Upaya pengaturan terkait hak privasi atas data pribadi dapat dikatakan sebagai
perwujudan atas pengakuan dan perlindungan hak-hak dasar manusia. Oleh karena
itu, pada dasarnya penyusunan Rancangan Undang-Undang tentang Perlindungan
Data Pribadi mempunyai landasan filosofis yang kuar serta dapat
dipertanggungjawabkan. Landasan filosofis disini adalah Pancasila yang merupakan
cita-cita hukum (rechtsidee). Sebagaimana yang tercantum pada Pasal 14 RUU
Perlindungan Data Peribadi disebutkan terkait prinsip-prinsip dan hak-hak pemilik
data pribadi dalam hal
a) Keamanan nasional;
b) Kepentingan proses penegakan hukum;
c) Kepentingan pers sepanjang data pribadi diperoleh dari informasi yang sudah
dipublikasi dan disepakati oleh pemilik;
d) Kepentingan penelitian ilmiah dan statistic sepanjang data pribadi diperoleh dari
informasi yang sudah dipublikasikan.

Sementara itu, dalam RUU Perlindungan Data Pribadi belum ada pengaturan
mengenai pembentukan institusi yang memiliki fungsi sebagai pengawas dan
pengendali atau sebuah badan perlindungan data pribadi.

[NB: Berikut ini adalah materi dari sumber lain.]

-- pv_equiv track=rewrite | github.com/Wolfram18/Web-Site | AntiSite/controllers/lsa.py | compare_for_underline_canon
-- ===== SOURCE A (Python) =====
-- def _make_equal_words(source1, source2):
--     equal_words = []
--     for i in range(len(source1)):
--         if source1[i] in source2:
--             equal_words.append(source1[i])
--     return equal_words
--
-- def compare_for_underline_canon(canon_main_array, canon_cmp_array):
--     def get_string(source, equal_words):
--         result_str = ""
--         for word in source:
--             if word in equal_words:
--                 result_str += "<mark>" + word + "</mark> "
--             else:
--                 result_str += word + " "
--         return result_str
--
--     # при совпадении делаем <mark> для canon_main
--     equal_words_main = _make_equal_words(canon_main_array, canon_cmp_array)
--     result_str_main = get_string(canon_main_array, equal_words_main)
--
--     # при совпадении делаем <mark> canon_cmp
--     equal_words_cmp = _make_equal_words(canon_cmp_array, canon_main_array)
--     result_str_cmp = get_string(canon_cmp_array, equal_words_cmp)
--
--     result = (result_str_main, result_str_cmp)
--
--     return result
-- ===== SOURCE B (Python) =====
-- def _merge_common(a, b):
--     # two-pointer merge intersection of two ascending lists
--     common = []
--     i = 0
--     j = 0
--     while i < len(a) and j < len(b):
--         if a[i] < b[j]:
--             i += 1
--         elif b[j] < a[i]:
--             j += 1
--         else:
--             common.append(a[i])
--             i += 1
--             j += 1
--     return common
--
-- def compare_for_underline_canon(canon_main_array, canon_cmp_array):
--     common = _merge_common(sorted(canon_main_array), sorted(canon_cmp_array))
--
--     def mark(source):
--         pieces = []
--         for w in source:
--             if w in common:
--                 pieces.append("<mark>" + w + "</mark> ")
--             else:
--                 pieces.append(w + " ")
--         return "".join(pieces)
--
--     return (mark(canon_main_array), mark(canon_cmp_array))
-- ===== Notes on version B (the rewrite author's own statement) =====
-- stated objective: alternative
-- what changed: B computes the shared vocabulary once by sorting both lists and intersecting them with a two-pointer merge scan, then marks each array in one piece-collecting pass joined at the end, instead of A's per-direction filter pass plus string-accumulator loop with repeated linear membership scans of the other raw list.
import Mathlib
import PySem

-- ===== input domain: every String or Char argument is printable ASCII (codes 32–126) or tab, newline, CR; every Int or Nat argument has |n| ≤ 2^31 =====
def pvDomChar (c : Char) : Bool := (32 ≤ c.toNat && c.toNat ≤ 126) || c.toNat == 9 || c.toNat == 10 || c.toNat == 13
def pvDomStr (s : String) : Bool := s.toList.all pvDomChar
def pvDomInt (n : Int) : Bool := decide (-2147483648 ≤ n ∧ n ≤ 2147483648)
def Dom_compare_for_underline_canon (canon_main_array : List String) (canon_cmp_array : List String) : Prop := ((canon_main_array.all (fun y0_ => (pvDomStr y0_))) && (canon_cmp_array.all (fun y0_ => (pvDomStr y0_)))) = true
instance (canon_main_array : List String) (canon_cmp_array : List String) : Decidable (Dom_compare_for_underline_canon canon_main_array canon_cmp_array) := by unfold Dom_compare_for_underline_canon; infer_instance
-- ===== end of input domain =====

-- B builds the shared vocabulary once by sorting both lists and intersecting them with a
-- two-pointer merge scan, then marks each array in a single piece-collecting pass joined at
-- the end, replacing A's per-direction filter passes and string-accumulator loops; same values.
-- Python A returns a 2-tuple of strings; per the task signature both ports return it as a 2-element list.

-- ===== PORT A =====
-- _make_equal_words: filter source1 to the words also in source2 (append loop)
def pvMakeEqualWords (source1 source2 : List String) : List String :=
  source1.foldl (fun acc w => if source2.contains w then acc ++ [w] else acc) []

-- get_string: accumulate "<mark>"+w+"</mark> " or w+" " over source
def pvGetString (source equal_words : List String) : String :=
  source.foldl
    (fun r w => if equal_words.contains w then r ++ ("<mark>" ++ w ++ "</mark> ") else r ++ (w ++ " "))
    ""

def compare_for_underline_canon (canon_main_array : List String) (canon_cmp_array : List String) : List String :=
  let equal_words_main := pvMakeEqualWords canon_main_array canon_cmp_array
  let result_str_main := pvGetString canon_main_array equal_words_main
  let equal_words_cmp := pvMakeEqualWords canon_cmp_array canon_main_array
  let result_str_cmp := pvGetString canon_cmp_array equal_words_cmp
  [result_str_main, result_str_cmp]

-- ===== PORT B =====
-- _merge_common: two-pointer merge intersection of two ascending lists
def pvMergeCommon : List String → List String → List String
  | [], _ => []
  | _ :: _, [] => []
  | x :: xs, y :: ys =>
    if x < y then pvMergeCommon xs (y :: ys)
    else if y < x then pvMergeCommon (x :: xs) ys
    else x :: pvMergeCommon xs ys
  termination_by a b => a.length + b.length

-- mark: collect the pieces in a list, join at the end
def pvMark (common source : List String) : String :=
  String.join
    (source.foldl
      (fun pieces w =>
        if common.contains w then pieces ++ ["<mark>" ++ w ++ "</mark> "] else pieces ++ [w ++ " "])
      [])

def compare_for_underline_canon_alt (canon_main_array : List String) (canon_cmp_array : List String) : List String :=
  let common := pvMergeCommon
    (PySem.List.sorted canon_main_array (fun x => x) false)
    (PySem.List.sorted canon_cmp_array (fun x => x) false)
  [pvMark common canon_main_array, pvMark common canon_cmp_array]

-- ===== PRECONDITION & SPEC =====
def Spec_compare_for_underline_canon (canon_main_array : List String) (canon_cmp_array : List String) (out : List String) : Prop := out = compare_for_underline_canon_alt canon_main_array canon_cmp_array
instance (canon_main_array : List String) (canon_cmp_array : List String) (out : List String) : Decidable (Spec_compare_for_underline_canon canon_main_array canon_cmp_array out) := by unfold Spec_compare_for_underline_canon; infer_instance

-- ===== CLAIM (what is proved, stated in full; the proofs are below) =====
def Claim_equal_compare_for_underline_canon : Prop := ∀ (canon_main_array : List String) (canon_cmp_array : List String), Dom_compare_for_underline_canon canon_main_array canon_cmp_array → Spec_compare_for_underline_canon canon_main_array canon_cmp_array (compare_for_underline_canon canon_main_array canon_cmp_array)

-- ===== LEMMAS AND PROOFS =====

-- A's filtered list has exactly the words in both lists
theorem mem_pvMakeEqualWords (source1 source2 : List String) (w : String) :
    w ∈ pvMakeEqualWords source1 source2 ↔ w ∈ source1 ∧ w ∈ source2 := by
  unfold pvMakeEqualWords
  rw [PySem.List.foldl_append_if_eq_filter]
  simp [List.mem_filter]

-- the merge intersection of two ascending lists holds exactly the words in both
theorem mem_pvMergeCommon (a b : List String)
    (ha : a.Pairwise (· ≤ ·)) (hb : b.Pairwise (· ≤ ·)) (w : String) :
    w ∈ pvMergeCommon a b ↔ w ∈ a ∧ w ∈ b := by
  fun_induction pvMergeCommon a b with
  | case1 b => simp
  | case2 x xs => simp
  | case3 x xs y ys hxy ih =>
    rw [ih ha.of_cons hb]
    constructor
    · rintro ⟨h1, h2⟩; exact ⟨List.mem_cons_of_mem _ h1, h2⟩
    · rintro ⟨h1, h2⟩
      refine ⟨?_, h2⟩
      rcases List.mem_cons.1 h1 with rfl | h1'
      · exfalso
        rcases List.mem_cons.1 h2 with rfl | h2'
        · exact absurd hxy (lt_irrefl _)
        · have := (List.pairwise_cons.1 hb).1 w h2'
          exact absurd (lt_of_lt_of_le hxy this) (lt_irrefl _)
      · exact h1'
  | case4 x xs y ys hxy hyx ih =>
    rw [ih ha hb.of_cons]
    constructor
    · rintro ⟨h1, h2⟩; exact ⟨h1, List.mem_cons_of_mem _ h2⟩
    · rintro ⟨h1, h2⟩
      refine ⟨h1, ?_⟩
      rcases List.mem_cons.1 h2 with rfl | h2'
      · exfalso
        rcases List.mem_cons.1 h1 with rfl | h1'
        · exact absurd hyx (lt_irrefl _)
        · have := (List.pairwise_cons.1 ha).1 w h1'
          exact absurd (lt_of_lt_of_le hyx this) (lt_irrefl _)
      · exact h2'
  | case5 x xs y ys hxy hyx ih =>
    have hxey : x = y := le_antisymm (not_lt.1 hyx) (not_lt.1 hxy)
    subst hxey
    rw [List.mem_cons, ih ha.of_cons hb.of_cons]
    constructor
    · rintro (rfl | ⟨h1, h2⟩)
      · exact ⟨List.mem_cons_self, List.mem_cons_self⟩
      · exact ⟨List.mem_cons_of_mem _ h1, List.mem_cons_of_mem _ h2⟩
    · rintro ⟨h1, h2⟩
      by_cases hw : w = x
      · exact Or.inl hw
      · refine Or.inr ⟨?_, ?_⟩
        · rcases List.mem_cons.1 h1 with rfl | h1' <;> [exact absurd rfl hw; exact h1']
        · rcases List.mem_cons.1 h2 with rfl | h2' <;> [exact absurd rfl hw; exact h2']

-- a piece-collecting foldl with a branch is the map of the branched piece function
theorem foldl_pieces_eq_map (c : String → Bool) (t e : String → String) (l : List String) (acc : List String) :
    l.foldl (fun pieces w => if c w then pieces ++ [t w] else pieces ++ [e w]) acc
      = acc ++ l.map (fun w => if c w then t w else e w) := by
  induction l generalizing acc with
  | nil => simp
  | cons x tl ih =>
    rw [List.foldl_cons, List.map_cons]
    split_ifs with hc <;> rw [ih] <;> simp

-- a String foldl-append with a seed pulls the seed out front
theorem str_foldl_acc (l : List String) (acc : String) :
    l.foldl (fun r s => r ++ s) acc = acc ++ l.foldl (fun r s => r ++ s) "" := by
  induction l generalizing acc with
  | nil => simp
  | cons x t ih =>
    rw [List.foldl_cons, List.foldl_cons, ih (acc ++ x), ih ("" ++ x)]
    simp [String.append_assoc]

-- String.join distributes over cons
theorem str_join_cons (a : String) (l : List String) :
    String.join (a :: l) = a ++ String.join l := by
  show (a :: l).foldl (fun r s => r ++ s) "" = a ++ l.foldl (fun r s => r ++ s) ""
  rw [List.foldl_cons, str_foldl_acc l ("" ++ a)]
  simp

-- the accumulator loop of get_string is the join of the mapped pieces
theorem foldl_str_eq_join (g : String → String) (l : List String) (acc : String) :
    l.foldl (fun r w => r ++ g w) acc = acc ++ String.join (l.map g) := by
  induction l generalizing acc with
  | nil => simp [String.join]
  | cons x t ih => rw [List.foldl_cons, ih, List.map_cons, str_join_cons, String.append_assoc]

-- pvGetString equals pvMark whenever the two membership tests agree on the source's words
theorem getString_eq_mark (source equal_words common : List String)
    (h : ∀ w ∈ source, (equal_words.contains w) = (common.contains w)) :
    pvGetString source equal_words = pvMark common source := by
  unfold pvGetString pvMark
  rw [foldl_pieces_eq_map (fun w => common.contains w) (fun w => "<mark>" ++ w ++ "</mark> ") (fun w => w ++ " ") source []]
  have hc : source.foldl
      (fun r w => if equal_words.contains w then r ++ ("<mark>" ++ w ++ "</mark> ") else r ++ (w ++ " ")) ""
      = source.foldl
      (fun r w => r ++ (if common.contains w then "<mark>" ++ w ++ "</mark> " else w ++ " ")) "" := by
    apply PySem.List.foldl_congr_mem
    intro acc w hw
    rw [← h w hw]
    split_ifs <;> rfl
  rw [hc, foldl_str_eq_join]
  simp

-- membership agreement between A's filtered list and B's merged intersection
theorem contains_agree (main cmp : List String) (w : String) :
    ((pvMakeEqualWords main cmp).contains w)
      = ((pvMergeCommon (PySem.List.sorted main (fun x => x) false)
          (PySem.List.sorted cmp (fun x => x) false)).contains w) := by
  rw [Bool.eq_iff_iff]
  simp only [List.contains_iff_mem]
  rw [mem_pvMakeEqualWords,
    mem_pvMergeCommon _ _ (PySem.List.sorted_pairwise main (fun x => x))
      (PySem.List.sorted_pairwise cmp (fun x => x)) w,
    PySem.List.mem_sorted, PySem.List.mem_sorted]

-- ===== VERDICT (by name: the statement is the Claim_ definition above) =====
theorem compare_for_underline_canon_spec : Claim_equal_compare_for_underline_canon := by
  intro main cmp _
  unfold Spec_compare_for_underline_canon compare_for_underline_canon compare_for_underline_canon_alt
  show [pvGetString main (pvMakeEqualWords main cmp), pvGetString cmp (pvMakeEqualWords cmp main)]
      = [pvMark (pvMergeCommon (PySem.List.sorted main (fun x => x) false)
            (PySem.List.sorted cmp (fun x => x) false)) main,
         pvMark (pvMergeCommon (PySem.List.sorted main (fun x => x) false)
            (PySem.List.sorted cmp (fun x => x) false)) cmp]
  rw [getString_eq_mark _ _ _ (fun w _ => contains_agree main cmp w),
    getString_eq_mark _ _ _ (fun w _ => ?_)]
  rw [Bool.eq_iff_iff]
  simp only [List.contains_iff_mem]
  rw [mem_pvMakeEqualWords,
    mem_pvMergeCommon _ _ (PySem.List.sorted_pairwise main (fun x => x))
      (PySem.List.sorted_pairwise cmp (fun x => x)) w,
    PySem.List.mem_sorted, PySem.List.mem_sorted]
  tauto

Seperti contoh pada
Undang-Undang Nomor 24 Tahun 2013 tentang Administrasi Kependudukan belum
diatur mengenai pemprosesan, pengelolaan dan perlindungan data pribadi
kependudukan, termasuk pihak ketiga yang melakukan pemprosesan, hal ini
mengingat e-KTP yang merupakan salah satu data pribadi tersebut merupakan syarat
yang harus ada dan penting untuk mendapatkan layanan publik baik dari pemerintah
maupun swasta. Sehingga tentu sangat diperlukannya pembentukan lembaga
tersendiri yang dapat menangani secara khusus dan menjadi masukkan dalam RUU
Perlindungan Data Pribadi itu sendiri.

Dalam hal ini tentunya pemerintah beserta penegak hukum sangat perlu
berperan aktif dalam pencegahan tindak penyelewengan atau penyalahgunaan data
pribadi, selain itu mengharmonisasikan antara peraturan perundang-undangan agar
tidak terjadi tumpang tindih antara peraturan satu dengan lainnya, penguatan
kapabilitas penegak hukum, penegakan koordinasi antar penegak hukum, penegakan
regulasi penegak hukum, pembentukan regulasi transnasional. Bersamaan dengan itu
secara umum tentunya diperlukan pembentukan norma yang mengatur sanksi pidana
dalam penegakannya guna sebagai wujud nyata penanganan dalam bentuk represif.